* **Entries provided**:
-- pv_equiv track=rewrite | github.com/acarrasco/advent_of_code | 2021/day18/part2_str.py | exp_left
-- ===== SOURCE A (Python) =====
-- def exp_left(sn, v):
--     pad = sn[-1] == '[' and '0' or ''
--     for i in range(len(sn)-1, -1, -1):
--         if sn[i].isdigit():
--             j = i
--             while sn[j].isdigit():
--                 j -= 1
--             return sn[:j+1] + str(int(sn[j+1:i+1])+int(v)) + sn[i+1:] + pad
--     return sn + '0'
-- ===== SOURCE B (Python) =====
-- def exp_left(sn, v):
--     pad = '0' if sn[-1] == '[' else ''
--     start = None
--     last = None
--     for k, c in enumerate(sn):
--         if c.isdigit():
--             if start is None:
--                 start = k
--         else:
--             if start is not None:
--                 last = (start, k)
--                 start = None
--     if start is not None:
--         last = (start, len(sn))
--     if last is None:
--         return sn + '0'
--     i, j = last
--     return sn[:i] + str(int(sn[i:j]) + int(v)) + sn[j:] + pad
-- ===== Notes on version B (the rewrite author's own statement) =====
-- stated objective: alternative
-- what changed: Replaces A's backward index scan with an inner negative-wrapping while-walk by a single forward pass over enumerate(sn) that tracks the start of the current digit run and the span of the last completed run, then splices once.
-- outside the precondition, e.g. on exp_left('', '3'): A raises IndexError, B raises IndexError; on exp_left('12', 'x'): A raises IndexError, B raises ValueError; on exp_left('[1,2]', 'x'): A raises ValueError, B raises ValueError
import Mathlib
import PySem

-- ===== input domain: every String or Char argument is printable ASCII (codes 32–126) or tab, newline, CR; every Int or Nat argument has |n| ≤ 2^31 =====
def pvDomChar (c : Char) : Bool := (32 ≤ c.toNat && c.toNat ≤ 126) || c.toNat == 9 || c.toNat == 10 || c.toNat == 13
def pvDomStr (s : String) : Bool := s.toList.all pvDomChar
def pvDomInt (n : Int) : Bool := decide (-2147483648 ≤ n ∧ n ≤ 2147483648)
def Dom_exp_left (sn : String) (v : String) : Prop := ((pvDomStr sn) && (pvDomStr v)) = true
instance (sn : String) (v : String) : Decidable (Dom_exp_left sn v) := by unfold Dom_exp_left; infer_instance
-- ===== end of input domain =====

-- B replaces A's backward scan (with its inner negative-wrapping while-walk) by one forward
-- pass tracking the last completed digit run; equivalence is about the return value only.

-- ===== PORT A =====
-- inner 'while sn[j].isdigit(): j -= 1': pyGet? mirrors Python's negative-index wraparound;
-- fuel exhaustion / a none (IndexError) only happen outside Pre_, where we just stop.
def expLeftWhile (cs : List Char) : Nat → Int → Int
  | 0, j => j
  | fuel+1, j =>
    match PySem.List.pyGet? cs j with
    | none => j
    | some c => if PySem.Chars.isdigit c then expLeftWhile cs fuel (j-1) else j

-- 'for i in range(len(sn)-1, -1, -1)': n = i+1 (n = 0 means the loop is exhausted)
def expLeftLoop (cs : List Char) (v : String) (pad : List Char) : Nat → List Char
  | 0 => cs ++ ['0']
  | n+1 =>
    if PySem.Chars.isdigit (cs.getD n ' ') then
      let j : Int := expLeftWhile cs (cs.length + n + 2) (n : Int)
      PySem.List.slice cs none (some (j+1))
        ++ PySem.Int.toChars ((PySem.Int.ofStr? (String.mk (PySem.List.slice cs (some (j+1)) (some ((n : Int)+1))))).getD 0
            + (PySem.Int.ofStr? v).getD 0)
        ++ PySem.List.slice cs (some ((n : Int)+1)) none ++ pad
    else expLeftLoop cs v pad n

def exp_left (sn : String) (v : String) : String :=
  let cs := sn.toList
  let pad : List Char := if PySem.List.pyGet? cs (-1) = some '[' then ['0'] else []
  String.mk (expLeftLoop cs v pad cs.length)
-- pv_equiv track=rewrite | github.com/DevooKim/algorithm-study | week2/problem/3-1Devoo.py | solution
-- ===== SOURCE A (Python) =====
-- def solution(a):
--     answer = 0
--     s = set()
--     m = a.index(min(a))
--
--     for i in range(len(a)):
--         if i < m:
--             s.add(min(a[:i+1]))
--         elif i > m:
--             s.add(min(a[i:]))
--         else:
--             s.add(a[i])
--     answer = len(s)
--     return answer
-- ===== SOURCE B (Python) =====
-- def solution(a):
--     mval = min(a)
--     m = a.index(mval)
--     s = {mval}
--     cur = None
--     for x in a[:m]:
--         cur = x if cur is None else min(cur, x)
--         s.add(cur)
--     cur = None
--     for x in reversed(a[m + 1:]):
--         cur = x if cur is None else min(cur, x)
--         s.add(cur)
--     return len(s)
-- ===== Notes on version B (the rewrite author's own statement) =====
-- stated objective: faster
-- what changed: A recomputes min over a fresh slice at every index (quadratic); B makes one running prefix-min pass before the global minimum's index and one running suffix-min pass after it, collecting the same set of values in O(n).
import Mathlib
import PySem

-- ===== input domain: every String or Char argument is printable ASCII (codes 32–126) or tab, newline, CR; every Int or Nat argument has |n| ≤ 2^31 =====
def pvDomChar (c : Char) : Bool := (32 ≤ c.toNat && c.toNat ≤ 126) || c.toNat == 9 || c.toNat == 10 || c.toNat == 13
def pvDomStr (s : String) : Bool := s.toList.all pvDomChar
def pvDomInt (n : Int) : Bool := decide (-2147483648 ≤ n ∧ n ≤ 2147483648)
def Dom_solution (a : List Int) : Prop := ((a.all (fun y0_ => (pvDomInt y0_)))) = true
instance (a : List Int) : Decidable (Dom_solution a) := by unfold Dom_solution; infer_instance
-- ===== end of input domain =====

-- B replaces A's per-index slice-and-min scans by one running prefix-min pass and one running
-- suffix-min pass that collect the same set of values; the returned counts are proved equal.

-- ===== PORT A =====
-- A's loop body: the three-way branch on i versus m
def aBody (a : List Int) (m : Nat) (s : PySem.Set Int) (i : Int) : PySem.Set Int :=
  if i < (m : Int) then
    match PySem.List.min? (PySem.List.slice a none (some (i + 1))) (fun x => x) with
    | none => s   -- unreachable: the slice is nonempty
    | some v => PySem.Set.add s v
  else if (m : Int) < i then
    match PySem.List.min? (PySem.List.slice a (some i) none) (fun x => x) with
    | none => s   -- unreachable: the slice is nonempty
    | some v => PySem.Set.add s v
  else
    PySem.Set.add s (PySem.List.pyGetD a i 0)

def solution (a : List Int) : Int :=
  match PySem.List.min? a (fun x => x) with
  | none => 0      -- min([]) raises ValueError: excluded by Pre_solution
  | some mv =>
    match PySem.List.index? a mv with
    | none => 0    -- unreachable: mv ∈ a
    | some m =>
      let s := (PySem.List.pyRange 0 (a.length : Int) 1).foldl (aBody a m) PySem.Set.empty
      PySem.Set.len s

-- ===== PORT B =====
-- one loop step of B: cur = x if cur is None else min(cur, x); s.add(cur)
def altStep (p : Option Int × PySem.Set Int) (x : Int) : Option Int × PySem.Set Int :=
  let cur : Int := match p.1 with | none => x | some c => min c x
  (some cur, PySem.Set.add p.2 cur)

def solution_alt (a : List Int) : Int :=
  match PySem.List.min? a (fun x => x) with
  | none => 0      -- min([]) raises ValueError in B too: excluded by Pre_solution
  | some mv =>
    match PySem.List.index? a mv with
    | none => 0    -- unreachable: mv ∈ a
    | some m =>
      let s0 : PySem.Set Int := PySem.Set.add PySem.Set.empty mv
      let p1 := (PySem.List.slice a none (some (m : Int))).foldl altStep (none, s0)
      let p2 := ((PySem.List.slice a (some ((m : Int) + 1)) none).reverse).foldl altStep (none, p1.2)
      PySem.Set.len p2.2

-- ===== PRECONDITION & SPEC =====
-- Pre_ excludes only the empty list, on which A (min of an empty sequence) raises ValueError.
def Pre_solution (a : List Int) : Prop := a ≠ []
instance (a : List Int) : Decidable (Pre_solution a) := by unfold Pre_solution; infer_instance
def pvWitness_solution : List Int := [3, 1, 2]

def Spec_solution (a : List Int) (out : Int) : Prop := out = solution_alt a
instance (a : List Int) (out : Int) : Decidable (Spec_solution a out) := by unfold Spec_solution; infer_instance

-- ===== CLAIM (what is proved, stated in full; the proofs are below) =====
def Claim_equal_solution : Prop := ∀ (a : List Int), Dom_solution a → Pre_solution a → Spec_solution a (solution a)
-- pv_equiv track=rewrite | github.com/gitgitWi/algo-quizzes--deprecated | Programmers/Lv2-42585.py | solution_1st
-- ===== SOURCE A (Python) =====
-- def solution_1st (arr:str) :
--
-- 	arr = list(arr)
-- 	stack = []
-- 	info = [''] * len(arr)
-- 	for idx, val in enumerate(arr) :
-- 		stack.append(val)
-- 		if stack[-1] == ')' :
-- 			stack.pop()
-- 			stack.pop()
-- 			if arr[idx-1] == '(' :
-- 				info[idx-1], info[idx] = 'l_front', 'l_back'
-- 			else :
-- 				info[idx] = f'height_{len(stack)+1}'
-- 		else :
-- 			info[idx] = f'height_{len(stack)}'
--
-- 	# print (info)
--
-- 	'''
-- 	['l_front', 'l_back',
--
-- 	'height_1', 'height_2', 'height_3', 'l_front', 'l_back', 'l_front', 'l_back', 'height_3', 'height_3', 'l_front', 'l_back', 'height_3', 'l_front', 'l_back', 'height_2', 'height_1',
--
-- 	'height_1', 'l_front', 'l_back', 'height_1']
-- 	'''
-- 	pdic = dict([ (h, 0) for h in set(info) if 'height' in h ])
-- 	# print (pdic)
--
-- 	stack = []
--
-- 	for i, v in enumerate(info) :
-- 		if 'height' in v :
-- 			if v not in stack :
-- 				stack.append(v)
-- 				pdic[v] += 1
-- 			else :
-- 				stack.remove(v)
-- 		if v == 'l_back' :
-- 			for h in stack :
-- 				pdic[h] += 1
--
-- 	# print (pdic)
-- 	return sum(pdic.values())
-- ===== SOURCE B (Python) =====
-- def solution_1st(arr):
--     total = 0
--     depth = 0
--     n = len(arr)
--     for i in range(n):
--         c = arr[i]
--         if c == ')':
--             depth -= 1
--             if i > 0 and arr[i - 1] == '(':
--                 total += depth
--         else:
--             depth += 1
--             if not (c == '(' and i + 1 < n and arr[i + 1] == ')'):
--                 total += 1
--     return total
-- ===== Notes on version B (the rewrite author's own statement) =====
-- stated objective: faster
-- what changed: Replaced the two-phase info-label/stack/dict bookkeeping (which rescans the label stack with 'v not in stack'/'remove' and walks the whole stack at every laser) by a single left-to-right pass that keeps only a depth counter and a running total, adding 1 at each bar opening and the current depth at each laser.
-- outside the precondition, e.g. on solution_1st(')'): A raises IndexError, B returns 0
import Mathlib
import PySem

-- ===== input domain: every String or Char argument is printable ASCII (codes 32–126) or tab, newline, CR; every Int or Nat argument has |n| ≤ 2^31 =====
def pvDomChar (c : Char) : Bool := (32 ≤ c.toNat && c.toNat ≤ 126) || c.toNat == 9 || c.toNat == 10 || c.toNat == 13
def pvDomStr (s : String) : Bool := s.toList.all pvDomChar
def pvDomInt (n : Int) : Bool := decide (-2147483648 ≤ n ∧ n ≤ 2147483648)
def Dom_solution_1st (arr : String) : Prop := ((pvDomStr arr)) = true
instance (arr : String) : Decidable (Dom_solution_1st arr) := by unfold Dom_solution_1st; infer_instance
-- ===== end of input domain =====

* **How to complete this task**: Among the records above, repeat exactly the line with "-- def solution_1st (arr:str)", the line with "-- what changed: Replaced", and every line in between, and only those.

* **Answer to this task**:
-- def solution_1st (arr:str) :
--
-- 	arr = list(arr)
-- 	stack = []
-- 	info = [''] * len(arr)
-- 	for idx, val in enumerate(arr) :
-- 		stack.append(val)
-- 		if stack[-1] == ')' :
-- 			stack.pop()
-- 			stack.pop()
-- 			if arr[idx-1] == '(' :
-- 				info[idx-1], info[idx] = 'l_front', 'l_back'
-- 			else :
-- 				info[idx] = f'height_{len(stack)+1}'
-- 		else :
-- 			info[idx] = f'height_{len(stack)}'
--
-- 	# print (info)
--
-- 	'''
-- 	['l_front', 'l_back',
--
-- 	'height_1', 'height_2', 'height_3', 'l_front', 'l_back', 'l_front', 'l_back', 'height_3', 'height_3', 'l_front', 'l_back', 'height_3', 'l_front', 'l_back', 'height_2', 'height_1',
--
-- 	'height_1', 'l_front', 'l_back', 'height_1']
-- 	'''
-- 	pdic = dict([ (h, 0) for h in set(info) if 'height' in h ])
-- 	# print (pdic)
--
-- 	stack = []
--
-- 	for i, v in enumerate(info) :
-- 		if 'height' in v :
-- 			if v not in stack :
-- 				stack.append(v)
-- 				pdic[v] += 1
-- 			else :
-- 				stack.remove(v)
-- 		if v == 'l_back' :
-- 			for h in stack :
-- 				pdic[h] += 1
--
-- 	# print (pdic)
-- 	return sum(pdic.values())
-- ===== SOURCE B (Python) =====
-- def solution_1st(arr):
--     total = 0
--     depth = 0
--     n = len(arr)
--     for i in range(n):
--         c = arr[i]
--         if c == ')':
--             depth -= 1
--             if i > 0 and arr[i - 1] == '(':
--                 total += depth
--         else:
--             depth += 1
--             if not (c == '(' and i + 1 < n and arr[i + 1] == ')'):
--                 total += 1
--     return total
-- ===== Notes on version B (the rewrite author's own statement) =====
-- stated objective: faster
-- what changed: Replaced the two-phase info-label/stack/dict bookkeeping (which rescans the label stack with 'v not in stack'/'remove' and walks the whole stack at every laser) by a single left-to-right pass that keeps only a depth counter and a running total, adding 1 at each bar opening and the current depth at each laser.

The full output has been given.